SUPPLIED ENTRIES →
-- pv_equiv track=rewrite | github.com/OneHotTake/frugality | frugality.py | get_model_display_name
-- ===== SOURCE A (Python) =====
-- PROVIDER_PREFIXES = {
--     "nvidia": "nvidia_nim",
--     "openrouter": "open_router",
--     "groq": "groq",
--     "cerebras": "cerebras",
--     "sambanova": "sambanova",
--     "mistral": "mistral",
--     "fireworks": "fireworks",
--     "together": "together",
--     "deepinfra": "deepinfra",
--     "huggingface": "huggingface",
--     "perplexity": "perplexity",
--     "google": "google",
--     "zai": "zai",
--     "hyperbolic": "hyperbolic",
--     "siliconflow": "siliconflow",
--     "scaleway": "scaleway",
--     "qwen": "qwen",
--     "iflow": "iflow",
-- }
--
-- def get_model_display_name(model_id):
--     """Get clean display name for model."""
--     # Remove provider prefix
--     for prefix in PROVIDER_PREFIXES.values():
--         if model_id.startswith(prefix + "/"):
--             model_id = model_id[len(prefix + "/"):]
--             break
--
--     # Clean up common naming patterns
--     model_id = model_id.replace(":free", "")
--     model_id = model_id.replace("-instruct", "")
--     model_id = model_id.replace("-chat", "")
--
--     # Split on / and take last part
--     return model_id.split("/")[-1]
-- ===== SOURCE B (Python) =====
-- def get_model_display_name(model_id):
--     """Get clean display name for model."""
--     # Stripping a leading "provider/" prefix can never change the final
--     # segment, and none of the removed patterns contain "/", so the prefix
--     # loop is unnecessary: clean the whole id, then keep the last segment.
--     for pat in (":free", "-instruct", "-chat"):
--         model_id = model_id.replace(pat, "")
--     return model_id.split("/")[-1]
-- ===== Notes on version B (the rewrite author's own statement) =====
-- stated objective: simpler
-- what changed: B deletes A's 18-prefix matching loop entirely: the final split on slash keeps only the last segment, which a stripped leading provider prefix can never reach, and none of the removed patterns (:free, -instruct, -chat) contain a slash, so B just applies the three replaces to the whole id and returns the last segment.
import Mathlib
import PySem

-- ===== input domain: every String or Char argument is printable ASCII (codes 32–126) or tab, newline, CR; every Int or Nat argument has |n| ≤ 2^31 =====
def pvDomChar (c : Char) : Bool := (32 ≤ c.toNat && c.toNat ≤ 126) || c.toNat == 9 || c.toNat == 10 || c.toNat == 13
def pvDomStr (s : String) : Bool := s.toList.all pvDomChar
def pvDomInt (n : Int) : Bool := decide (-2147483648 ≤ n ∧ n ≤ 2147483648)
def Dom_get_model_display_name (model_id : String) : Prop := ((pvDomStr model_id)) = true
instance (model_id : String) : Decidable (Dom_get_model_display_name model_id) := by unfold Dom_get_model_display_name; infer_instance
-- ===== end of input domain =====

-- B drops A's provider-prefix loop entirely (stripping a leading "provider/" never changes the
-- last '/'-segment and no cleaned pattern contains '/'); objective: simpler, same cost.

-- ===== PORT A =====
-- PROVIDER_PREFIXES.values() in dict insertion order, as char lists
def pvPrefixesA : List (List Char) :=
  [['n','v','i','d','i','a','_','n','i','m'], ['o','p','e','n','_','r','o','u','t','e','r'],
   ['g','r','o','q'], ['c','e','r','e','b','r','a','s'], ['s','a','m','b','a','n','o','v','a'],
   ['m','i','s','t','r','a','l'], ['f','i','r','e','w','o','r','k','s'],
   ['t','o','g','e','t','h','e','r'], ['d','e','e','p','i','n','f','r','a'],
   ['h','u','g','g','i','n','g','f','a','c','e'], ['p','e','r','p','l','e','x','i','t','y'],
   ['g','o','o','g','l','e'], ['z','a','i'], ['h','y','p','e','r','b','o','l','i','c'],
   ['s','i','l','i','c','o','n','f','l','o','w'], ['s','c','a','l','e','w','a','y'],
   ['q','w','e','n'], ['i','f','l','o','w']]

-- the 'for prefix in …: if model_id.startswith(prefix+"/"): model_id = model_id[len(prefix+"/"):]; break' loop
def pvStripLoopA : List (List Char) → List Char → List Char
  | [], m => m
  | p :: ps, m =>
    if PySem.Chars.startswith m (p ++ ['/']) then
      PySem.Chars.slice m (some (PySem.Chars.len (p ++ ['/']))) none
    else pvStripLoopA ps m

def get_model_display_name (model_id : String) : String :=
  let m := pvStripLoopA pvPrefixesA model_id.toList
  let m := PySem.Chars.replace m [':','f','r','e','e'] []
  let m := PySem.Chars.replace m ['-','i','n','s','t','r','u','c','t'] []
  let m := PySem.Chars.replace m ['-','c','h','a','t'] []
  -- split("/")[-1]; the split result is never empty, so the [-1] lookup always succeeds
  String.ofList ((PySem.List.pyGet? (PySem.Chars.splitOn m ['/']) (-1)).getD [])

-- ===== PORT B =====
-- 'for pat in (":free", "-instruct", "-chat"): model_id = model_id.replace(pat, "")'
def pvCleanLoopB : List (List Char) → List Char → List Char
  | [], m => m
  | p :: ps, m => pvCleanLoopB ps (PySem.Chars.replace m p [])

def get_model_display_name_alt (model_id : String) : String :=
  let m := pvCleanLoopB [[':','f','r','e','e'], ['-','i','n','s','t','r','u','c','t'], ['-','c','h','a','t']]
             model_id.toList
  String.ofList ((PySem.List.pyGet? (PySem.Chars.splitOn m ['/']) (-1)).getD [])

-- ===== PRECONDITION & SPEC =====
def Spec_get_model_display_name (model_id : String) (out : String) : Prop := out = get_model_display_name_alt model_id
instance (model_id : String) (out : String) : Decidable (Spec_get_model_display_name model_id out) := by unfold Spec_get_model_display_name; infer_instance

-- ===== CLAIM (what is proved, stated in full; the proofs are below) =====
def Claim_equal_get_model_display_name : Prop := ∀ (model_id : String), Dom_get_model_display_name model_id → Spec_get_model_display_name model_id (get_model_display_name model_id)

-- ===== LEMMAS AND PROOFS =====

-- simple structural model of replace(·, a::q, "")
def pvRep (a : Char) (q : List Char) : List Char → List Char
  | [] => []
  | c :: t => if (a :: q).isPrefixOf (c :: t) then pvRep a q (t.drop q.length) else c :: pvRep a q t
  termination_by l => l.length
  decreasing_by all_goals simp

-- simple structural model of split on '/'
def pvSp : List Char → List (List Char)
  | [] => [[]]
  | c :: t => if c = '/' then [] :: pvSp t else (pvSp t).modifyHead (c :: ·)

lemma go_rep (a : Char) (q : List Char) : ∀ (fuel : ℕ) (l acc : List Char), l.length ≤ fuel →
    PySem.Chars.replace.go (a :: q) [] fuel l acc = acc.reverse ++ pvRep a q l := by
  intro fuel
  induction fuel with
  | zero =>
    intro l acc h
    have : l = [] := by simpa using h
    subst this
    simp [PySem.Chars.replace.go, pvRep]
  | succ n ih =>
    intro l acc h
    match l with
    | [] => simp [PySem.Chars.replace.go, pvRep]
    | c :: t =>
      rw [PySem.Chars.replace.go]
      by_cases hp : (a :: q).isPrefixOf (c :: t)
      · rw [if_pos hp]
        have hlen : (List.drop (a :: q).length (c :: t)).length ≤ n := by
          simp at h ⊢; omega
        rw [ih _ _ hlen]
        rw [pvRep, if_pos hp]
        simp
      · rw [if_neg hp, ih _ _ (by simp at h ⊢; omega)]
        rw [pvRep, if_neg hp]
        simp

lemma rep_eq (a : Char) (q : List Char) (l : List Char) :
    PySem.Chars.replace l (a :: q) [] = pvRep a q l := by
  rw [PySem.Chars.replace]
  simp [go_rep a q l.length l [] le_rfl]

lemma pvRep_cons (a : Char) (q : List Char) (c : Char) (t : List Char) :
    pvRep a q (c :: t) = if (a :: q).isPrefixOf (c :: t) then pvRep a q (t.drop q.length)
      else c :: pvRep a q t := by
  rw [pvRep]

lemma go_sp : ∀ (fuel : ℕ) (l cur : List Char) (acc : List (List Char)), l.length < fuel →
    PySem.Chars.splitOn.go ['/'] fuel l cur acc
      = acc.reverse ++ (pvSp l).modifyHead (cur.reverse ++ ·) := by
  intro fuel
  induction fuel with
  | zero => intro l cur acc h; omega
  | succ n ih =>
    intro l cur acc h
    match l with
    | [] => simp [PySem.Chars.splitOn.go, pvSp]
    | c :: t =>
      rw [PySem.Chars.splitOn.go]
      by_cases hc : c = '/'
      · subst hc
        have hp : (['/'] : List Char).isPrefixOf ('/' :: t) = true := by simp
        rw [if_pos hp]
        simp only [List.length_cons] at h
        rw [ih _ _ _ (by simp; omega)]
        simp [pvSp]
        cases pvSp t <;> simp
      · have hp : (['/'] : List Char).isPrefixOf (c :: t) = false := by
          simp [List.isPrefixOf]
          intro h
          exact absurd h.symm hc
        simp only [hp, Bool.false_eq_true, if_false]
        rw [ih _ _ _ (by simp at h; omega)]
        rw [pvSp, if_neg hc, List.modifyHead_modifyHead]
        have hf : (fun x : List Char => (c :: cur).reverse ++ x)
            = ((fun x : List Char => cur.reverse ++ x) ∘ fun x => c :: x) := by
          funext x; simp
        rw [hf]

lemma sp_eq (l : List Char) : PySem.Chars.splitOn l ['/'] = pvSp l := by
  rw [PySem.Chars.splitOn]
  rw [go_sp (l.length + 1) l [] [] (by omega)]
  cases pvSp l <;> simp

lemma pvSp_ne_nil (l : List Char) : pvSp l ≠ [] := by
  induction l with
  | nil => rw [pvSp]; simp
  | cons c t ih =>
    rw [pvSp]
    split_ifs
    · simp
    · cases h : pvSp t with
      | nil => exact absurd h ih
      | cons a b => simp

lemma pvSp_append (u v : List Char) : pvSp (u ++ '/' :: v) = pvSp u ++ pvSp v := by
  induction u with
  | nil => simp [pvSp]
  | cons c u' ih =>
    by_cases hc : c = '/'
    · subst hc
      simp [pvSp, ih]
    · simp only [List.cons_append]
      rw [pvSp, if_neg hc, pvSp, if_neg hc, ih]
      cases h : pvSp u' with
      | nil => exact absurd h (pvSp_ne_nil u')
      | cons a b => simp

lemma getLast?_pvSp_append (u v : List Char) :
    (pvSp (u ++ '/' :: v)).getLast? = (pvSp v).getLast? := by
  rw [pvSp_append, List.getLast?_append]
  cases h : pvSp v with
  | nil => exact absurd h (pvSp_ne_nil v)
  | cons a b => rw [List.getLast?_cons]; simp

-- a pattern without '/' that is a prefix of u ++ '/' :: v is a prefix of u
lemma prefix_no_slash : ∀ (p u v : List Char), '/' ∉ p → p <+: u ++ '/' :: v → p <+: u := by
  intro p
  induction p with
  | nil => intro u v _ _; exact List.nil_prefix
  | cons x p' ih =>
    intro u v hm hp
    cases u with
    | nil =>
      rw [List.nil_append, List.cons_prefix_cons] at hp
      exact absurd (by rw [hp.1]; exact List.mem_cons_self) hm
    | cons b u' =>
      rw [List.cons_append, List.cons_prefix_cons] at hp
      rw [List.cons_prefix_cons]
      exact ⟨hp.1, ih u' v (fun h => hm (List.mem_cons_of_mem _ h)) hp.2⟩

-- replace on a pattern without '/' distributes over the last '/'
lemma pvRep_append (a : Char) (q : List Char) (hm : '/' ∉ a :: q) :
    ∀ (n : ℕ) (u : List Char), u.length ≤ n → ∀ (v : List Char),
      pvRep a q (u ++ '/' :: v) = pvRep a q u ++ '/' :: pvRep a q v := by
  intro n
  induction n with
  | zero =>
    intro u hu v
    have : u = [] := by simpa using hu
    subst this
    have hnp : ¬ (a :: q).isPrefixOf ('/' :: v) = true := by
      intro h
      have := (List.isPrefixOf_iff_prefix.mp h)
      rw [List.cons_prefix_cons] at this
      exact hm (this.1 ▸ List.mem_cons_self)
    simp only [List.nil_append]
    rw [pvRep_cons, if_neg hnp]
    rw [show pvRep a q [] = [] from by rw [pvRep]]
    simp
  | succ n ih =>
    intro u hu v
    cases u with
    | nil => exact ih [] (by simp) v
    | cons c u' =>
      by_cases hp : (a :: q).isPrefixOf (c :: u' ++ '/' :: v)
      · have hpre : (a :: q) <+: (c :: u') := by
          refine prefix_no_slash (a :: q) (c :: u') v hm ?_
          simpa using List.isPrefixOf_iff_prefix.mp hp
        have hlen : q.length ≤ u'.length := by
          have := hpre.length_le
          simp at this
          omega
        have hp' : (a :: q).isPrefixOf (c :: u') := List.isPrefixOf_iff_prefix.mpr hpre
        simp only [List.cons_append]
        rw [pvRep_cons a q c (u' ++ '/' :: v), if_pos (by simpa using hp), pvRep_cons a q c u', if_pos hp']
        rw [List.drop_append_of_le_length hlen]
        exact ih _ (by simp at hu ⊢; omega) v
      · have hp' : ¬ (a :: q).isPrefixOf (c :: u') := by
          intro h
          exact hp (List.isPrefixOf_iff_prefix.mpr
            (((List.isPrefixOf_iff_prefix.mp h)).trans (by simp)))
        simp only [List.cons_append]
        rw [pvRep_cons a q c (u' ++ '/' :: v), if_neg (by simpa using hp), pvRep_cons a q c u', if_neg hp']
        rw [ih u' (by simp at hu; omega) v]
        simp

-- the three cleaning patterns, composed
def pvClean (m : List Char) : List Char :=
  pvRep '-' ['c','h','a','t'] (pvRep '-' ['i','n','s','t','r','u','c','t'] (pvRep ':' ['f','r','e','e'] m))

lemma pvClean_append (u v : List Char) :
    pvClean (u ++ '/' :: v) = pvClean u ++ '/' :: pvClean v := by
  unfold pvClean
  rw [pvRep_append ':' ['f','r','e','e'] (by decide) u.length u le_rfl v]
  rw [pvRep_append '-' ['i','n','s','t','r','u','c','t'] (by decide) _ _ le_rfl]
  rw [pvRep_append '-' ['c','h','a','t'] (by decide) _ _ le_rfl]

-- the quantity both programs finally return (as a char-list option)
def pvLastSeg (m : List Char) : Option (List Char) := (pvSp (pvClean m)).getLast?

lemma pvLastSeg_drop_prefix (p m : List Char) (hm : PySem.Chars.startswith m (p ++ ['/']) = true) :
    pvLastSeg (m.drop (p.length + 1)) = pvLastSeg m := by
  have hpre : (p ++ ['/']) <+: m := PySem.Chars.startswith_iff _ _ |>.mp hm
  obtain ⟨rest, hrest⟩ := hpre
  have hm' : m = p ++ '/' :: rest := by rw [← hrest]; simp
  have hdrop : m.drop (p.length + 1) = rest := by
    rw [hm']
    rw [show p.length + 1 = (p ++ ['/']).length by simp]
    rw [show p ++ '/' :: rest = (p ++ ['/']) ++ rest by simp]
    simp
  rw [hdrop, hm']
  unfold pvLastSeg
  rw [pvClean_append, getLast?_pvSp_append]

lemma pvLastSeg_stripLoop (ps : List (List Char)) (m : List Char) :
    pvLastSeg (pvStripLoopA ps m) = pvLastSeg m := by
  induction ps with
  | nil => rfl
  | cons p ps ih =>
    rw [pvStripLoopA]
    split_ifs with h
    · rw [PySem.Chars.slice_eq_listSlice, PySem.List.slice_from _ (by rw [PySem.Chars.len_eq]; exact Int.natCast_nonneg _)]
      have : ((PySem.Chars.len (p ++ ['/']) : Int)).toNat = p.length + 1 := by
        simp [PySem.Chars.len_eq]
      rw [this]
      exact pvLastSeg_drop_prefix p m h
    · exact ih

lemma pyGet_neg_one (l : List (List Char)) (h : l ≠ []) :
    PySem.List.pyGet? l (-1) = l.getLast? := by
  have hl : 0 < l.length := List.length_pos_iff.mpr h
  have h2 : -(l.length : Int) ≤ -1 := by omega
  simp [PySem.List.pyGet?, PySem.List.pyIdx?, h2, List.getLast?_eq_getElem?]

-- both ports compute ofList of (pvLastSeg …).getD []
lemma port_shape (m : List Char) :
    (PySem.List.pyGet? (PySem.Chars.splitOn (pvClean m) ['/']) (-1)).getD [] = (pvLastSeg m).getD [] := by
  rw [sp_eq, pyGet_neg_one _ (pvSp_ne_nil _)]
  rfl

-- ===== VERDICT (by name: the statement is the Claim_ definition above) =====
theorem get_model_display_name_spec : Claim_equal_get_model_display_name := by
  intro model_id _
  unfold Spec_get_model_display_name get_model_display_name get_model_display_name_alt
  simp only [pvCleanLoopB, rep_eq]
  have hclean : ∀ x, pvRep '-' ['c','h','a','t'] (pvRep '-' ['i','n','s','t','r','u','c','t'] (pvRep ':' ['f','r','e','e'] x)) = pvClean x := fun _ => rfl
  simp only [hclean]
  rw [port_shape, port_shape, pvLastSeg_stripLoop]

WHAT THE TASK REQUIRES →
Will you return exactly the lines above from the one with "refine prefix_no_slash (a" down to the one with "(((List.isPrefixOf_iff_prefix.mp h)).trans (by", counting both as part of the range?

SOLVED EXERCISE →
          refine prefix_no_slash (a :: q) (c :: u') v hm ?_
          simpa using List.isPrefixOf_iff_prefix.mp hp
        have hlen : q.length ≤ u'.length := by
          have := hpre.length_le
          simp at this
          omega
        have hp' : (a :: q).isPrefixOf (c :: u') := List.isPrefixOf_iff_prefix.mpr hpre
        simp only [List.cons_append]
        rw [pvRep_cons a q c (u' ++ '/' :: v), if_pos (by simpa using hp), pvRep_cons a q c u', if_pos hp']
        rw [List.drop_append_of_le_length hlen]
        exact ih _ (by simp at hu ⊢; omega) v
      · have hp' : ¬ (a :: q).isPrefixOf (c :: u') := by
          intro h
          exact hp (List.isPrefixOf_iff_prefix.mpr
            (((List.isPrefixOf_iff_prefix.mp h)).trans (by simp)))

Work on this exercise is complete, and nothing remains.